What Ram Dass is pointing out is that it doesn’t matter in the least what I wear, the important point is who is wearing it, which is to say, what matters is the ‘inner state’ of the person who is playing the role, maintaining the image, keeping up the act. Alan Watts says something to the same effect when he says that a man can dress up either in ermine and silk or soiled rags; that he can hop and skip and jump or crawl around the place on his hands and knees, but it is the very same man in every case.




A fool can be arrayed as a Prince or a barman, a magistrate or a bus-conductor, a university lecturer or a cloak-room attendant, but it is the same old fool no matter what his disguise. The incorrigible eejit is not redeemed by the skill with which he camouflages himself any more than a man who has a very good imagination can become rich by imagining that he has won the lotto. The ‘fool’ or ‘eejit’ is ‘the unconscious person’, the one who does not know who he or she is underneath the socially-approved garment: no matter how formidably prestigious a role I might play in society, I am still not even the slightest jot more conscious of who I really am than I would be in a less high-ranking role. I am no better off in this regard at all. The learned professor is on an equal footing with an illiterate rice farmer as far as being psychologically (or ‘metaphysically’) unconscious goes – if anything he is at a disadvantage since having all those letters after his name is liable to fool him into thinking he actually knows something.




Because in this socially constructed world the attention is on the ‘face’ that we are outwardly presenting (i.e. the role we are playing in the game) the player of the game, the wearer of the garment, gets ignored and neglected. It is as if he or she does not exist. But what is ignored and neglected does not prosper, any more than a garden that is neglected will prosper, and so all is not well in the game, despite outwards appearances to the contrary.




The socially-constructed world game, the consensus reality, the game, is ‘a world of unconsciousness’ because we are all, to a man (or to a woman), perfectly unconscious of the one who is behind the image, the one who is wearing the garment.
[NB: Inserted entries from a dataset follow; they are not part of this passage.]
-- pv_equiv track=rewrite | github.com/RobertKilkenny/Course-Tracker | src/Functions/AddClass.py | read_user_errors
-- ===== SOURCE A (Python) =====
-- from typing import List
--
-- def read_user_errors(list: List[int]) -> str:
--   report = ""
--   for number in list:
--     match number:
--       case 0:
--         report += "- Course Code is not complete"
--       case 1:
--         report += "- Course name is not long enough"
--       case 2:
--         report += "- Course credits were not given"
--       case 3:
--         report += "- Course credits are not greater than 0"
--       case 4:
--         report += "- Course code already exists"
--       case _:
--         report += "- Create class tester gave invalid error!!!!"
--     report += "\n"
--   return report
-- ===== SOURCE B (Python) =====
-- from typing import List
--
-- _MSGS = (
--     "- Course Code is not complete",
--     "- Course name is not long enough",
--     "- Course credits were not given",
--     "- Course credits are not greater than 0",
--     "- Course code already exists",
-- )
-- _INVALID = "- Create class tester gave invalid error!!!!"
--
-- def read_user_errors(list: List[int]) -> str:
--   # Divide-and-conquer: the report of a list is the report of its left half
--   # followed by the report of its right half (concatenation of per-code lines
--   # is associative), with single codes resolved by tuple indexing.
--   n = len(list)
--   if n == 0:
--     return ""
--   if n == 1:
--     code = list[0]
--     return (_MSGS[code] if 0 <= code < 5 else _INVALID) + "\n"
--   mid = n // 2
--   return read_user_errors(list[:mid]) + read_user_errors(list[mid:])
-- ===== Notes on version B (the rewrite author's own statement) =====
-- stated objective: alternative
-- what changed: Replaces the left-to-right accumulator loop with six match branches by a divide-and-conquer recursion that splits the list in halves and concatenates the two sub-reports, resolving single codes by bounds-checked tuple indexing; correct because concatenation of per-code lines is associative.
import Mathlib
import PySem

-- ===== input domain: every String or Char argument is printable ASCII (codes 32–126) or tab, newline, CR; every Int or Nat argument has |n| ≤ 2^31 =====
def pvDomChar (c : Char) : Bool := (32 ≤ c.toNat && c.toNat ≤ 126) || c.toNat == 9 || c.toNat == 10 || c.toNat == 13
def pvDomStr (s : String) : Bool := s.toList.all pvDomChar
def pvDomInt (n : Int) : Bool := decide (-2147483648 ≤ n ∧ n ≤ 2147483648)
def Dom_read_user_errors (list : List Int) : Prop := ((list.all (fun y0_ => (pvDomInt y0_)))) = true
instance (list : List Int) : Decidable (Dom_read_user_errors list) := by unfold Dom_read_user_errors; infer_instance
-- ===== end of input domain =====

-- B replaces the accumulator loop over a six-branch match by a divide-and-conquer
-- recursion (split in halves, concatenate sub-reports, tuple indexing for one code);
-- objective: alternative.

-- ===== PORT A =====
def read_user_errors (list : List Int) : String :=
  list.foldl (fun report number =>
    (report ++
      (match number with
       | 0 => "- Course Code is not complete"
       | 1 => "- Course name is not long enough"
       | 2 => "- Course credits were not given"
       | 3 => "- Course credits are not greater than 0"
       | 4 => "- Course code already exists"
       | _ => "- Create class tester gave invalid error!!!!")) ++ "\n") ""

-- ===== PORT B =====
def pvMsgs : List String :=
  ["- Course Code is not complete",
   "- Course name is not long enough",
   "- Course credits were not given",
   "- Course credits are not greater than 0",
   "- Course code already exists"]

def pvInvalid : String := "- Create class tester gave invalid error!!!!"

-- Source B's divide-and-conquer: list[:mid] / list[mid:] with 0 ≤ mid ≤ len are exactly
-- take mid / drop mid; _MSGS[code] is guarded by 0 <= code < 5, so pyGet? is in range
-- (the .getD pvInvalid default is never taken under the guard).
def read_user_errors_alt (list : List Int) : String :=
  if _h0 : list.length = 0 then ""
  else if _h1 : list.length = 1 then
    let code := (PySem.List.pyGet? list 0).getD 0
    (if 0 ≤ code ∧ code < 5 then (PySem.List.pyGet? pvMsgs code).getD pvInvalid
     else pvInvalid) ++ "\n"
  else
    let mid := list.length / 2
    read_user_errors_alt (list.take mid) ++ read_user_errors_alt (list.drop mid)
termination_by list.length
decreasing_by
  · simp [List.length_take]; omega
  · simp [List.length_drop]; omega

-- ===== PRECONDITION & SPEC =====
def Spec_read_user_errors (list : List Int) (out : String) : Prop := out = read_user_errors_alt list
instance (list : List Int) (out : String) : Decidable (Spec_read_user_errors list out) := by unfold Spec_read_user_errors; infer_instance

-- ===== CLAIM (what is proved, stated in full; the proofs are below) =====
def Claim_equal_read_user_errors : Prop := ∀ (list : List Int), Dom_read_user_errors list → Spec_read_user_errors list (read_user_errors list)

-- ===== LEMMAS AND PROOFS =====

-- the line B produces for one code
def pvLineB (code : Int) : String :=
  (if 0 ≤ code ∧ code < 5 then (PySem.List.pyGet? pvMsgs code).getD pvInvalid
   else pvInvalid) ++ "\n"

-- the whole report as a right fold of per-code lines
def pvFlat (l : List Int) : String := l.foldr (fun n s => pvLineB n ++ s) ""

theorem pvLineB_eq (n : Int) :
    pvLineB n =
      (match n with
       | 0 => "- Course Code is not complete"
       | 1 => "- Course name is not long enough"
       | 2 => "- Course credits were not given"
       | 3 => "- Course credits are not greater than 0"
       | 4 => "- Course code already exists"
       | _ => "- Create class tester gave invalid error!!!!") ++ "\n" := by
  by_cases h0 : n = 0
  · subst h0; decide
  by_cases h1 : n = 1
  · subst h1; decide
  by_cases h2 : n = 2
  · subst h2; decide
  by_cases h3 : n = 3
  · subst h3; decide
  by_cases h4 : n = 4
  · subst h4; decide
  · have hg : ¬ (0 ≤ n ∧ n < 5) := by omega
    have hb : pvLineB n = pvInvalid ++ "\n" := by simp [pvLineB, hg]
    rw [hb]
    match n, h0, h1, h2, h3, h4 with
    | Int.ofNat 0, h0, _, _, _, _ => exact absurd rfl h0
    | Int.ofNat 1, _, h1, _, _, _ => exact absurd rfl h1
    | Int.ofNat 2, _, _, h2, _, _ => exact absurd rfl h2
    | Int.ofNat 3, _, _, _, h3, _ => exact absurd rfl h3
    | Int.ofNat 4, _, _, _, _, h4 => exact absurd rfl h4
    | Int.ofNat (m+5), _, _, _, _, _ => rfl
    | Int.negSucc m, _, _, _, _, _ => rfl

theorem pvFlat_append (a b : List Int) : pvFlat (a ++ b) = pvFlat a ++ pvFlat b := by
  induction a with
  | nil => simp [pvFlat]
  | cons x xs ih => simp [pvFlat, List.foldr_cons] at ih ⊢; rw [ih, String.append_assoc]

theorem pvAlt_eq_flat : ∀ (k : Nat) (l : List Int), l.length = k →
    read_user_errors_alt l = pvFlat l := by
  intro k
  induction k using Nat.strong_induction_on with
  | _ k ih =>
    intro l hl
    rw [read_user_errors_alt]
    by_cases h0 : l.length = 0
    · simp [List.eq_nil_of_length_eq_zero h0, pvFlat]
    by_cases h1 : l.length = 1
    · obtain ⟨n, rfl⟩ : ∃ n, l = [n] := by
        match l, h1 with | [n], _ => exact ⟨n, rfl⟩
      simp [pvFlat, pvLineB, PySem.List.pyGet?, PySem.List.pyIdx?]
    · simp [h0, h1]
      have hmidlt : l.length / 2 < l.length := by omega
      have hmidpos : 1 ≤ l.length / 2 := by omega
      have ht : (l.take (l.length / 2)).length < k := by
        simp [List.length_take]; omega
      have hd : (l.drop (l.length / 2)).length < k := by
        simp [List.length_drop]; omega
      rw [ih _ ht _ rfl, ih _ hd _ rfl, ← pvFlat_append, List.take_append_drop]

theorem pvFold_eq_flat (l : List Int) (acc : String) :
    l.foldl (fun report number =>
      (report ++
        (match number with
         | 0 => "- Course Code is not complete"
         | 1 => "- Course name is not long enough"
         | 2 => "- Course credits were not given"
         | 3 => "- Course credits are not greater than 0"
         | 4 => "- Course code already exists"
         | _ => "- Create class tester gave invalid error!!!!")) ++ "\n") acc
    = acc ++ pvFlat l := by
  induction l generalizing acc with
  | nil => simp [pvFlat]
  | cons n rest ih =>
    rw [List.foldl_cons, ih]
    simp [pvFlat, List.foldr_cons, ← pvLineB_eq, String.append_assoc]

-- ===== VERDICT (by name: the statement is the Claim_ definition above) =====
theorem read_user_errors_spec : Claim_equal_read_user_errors := by
  intro list _
  show read_user_errors list = read_user_errors_alt list
  rw [read_user_errors, pvFold_eq_flat, pvAlt_eq_flat list.length list rfl]
  simp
We never look that deep – in fact we never look deep at all. It is not sufficient to suggest that we are merely lazily ‘negligent’ as far as looking any deeper than surface-level appearances goes, we are actually forbidden by an unstated social game-rule from doing so. As Alan Watts says, there is an absolute taboo against this –  “The most strongly enforced of all known taboos is the taboo against knowing who or what you really are behind the mask of your apparently separate, independent, and isolated ego.”




We are not supposed to know who is wearing the coat. If we were to know then the whole pointless game would collapse instantly. The game would then be fatally compromised because with this radical awareness we would no longer be able to take those game-roles with the same absolute seriousness. The image would no longer be the thing – it would only be the image.




Once I catch sight of who is wearing the garment, the costume, then why would I continue to obsess about it, as if that were ‘the really important thing’? Once I see what is being covered up, why would I care any more for the covering?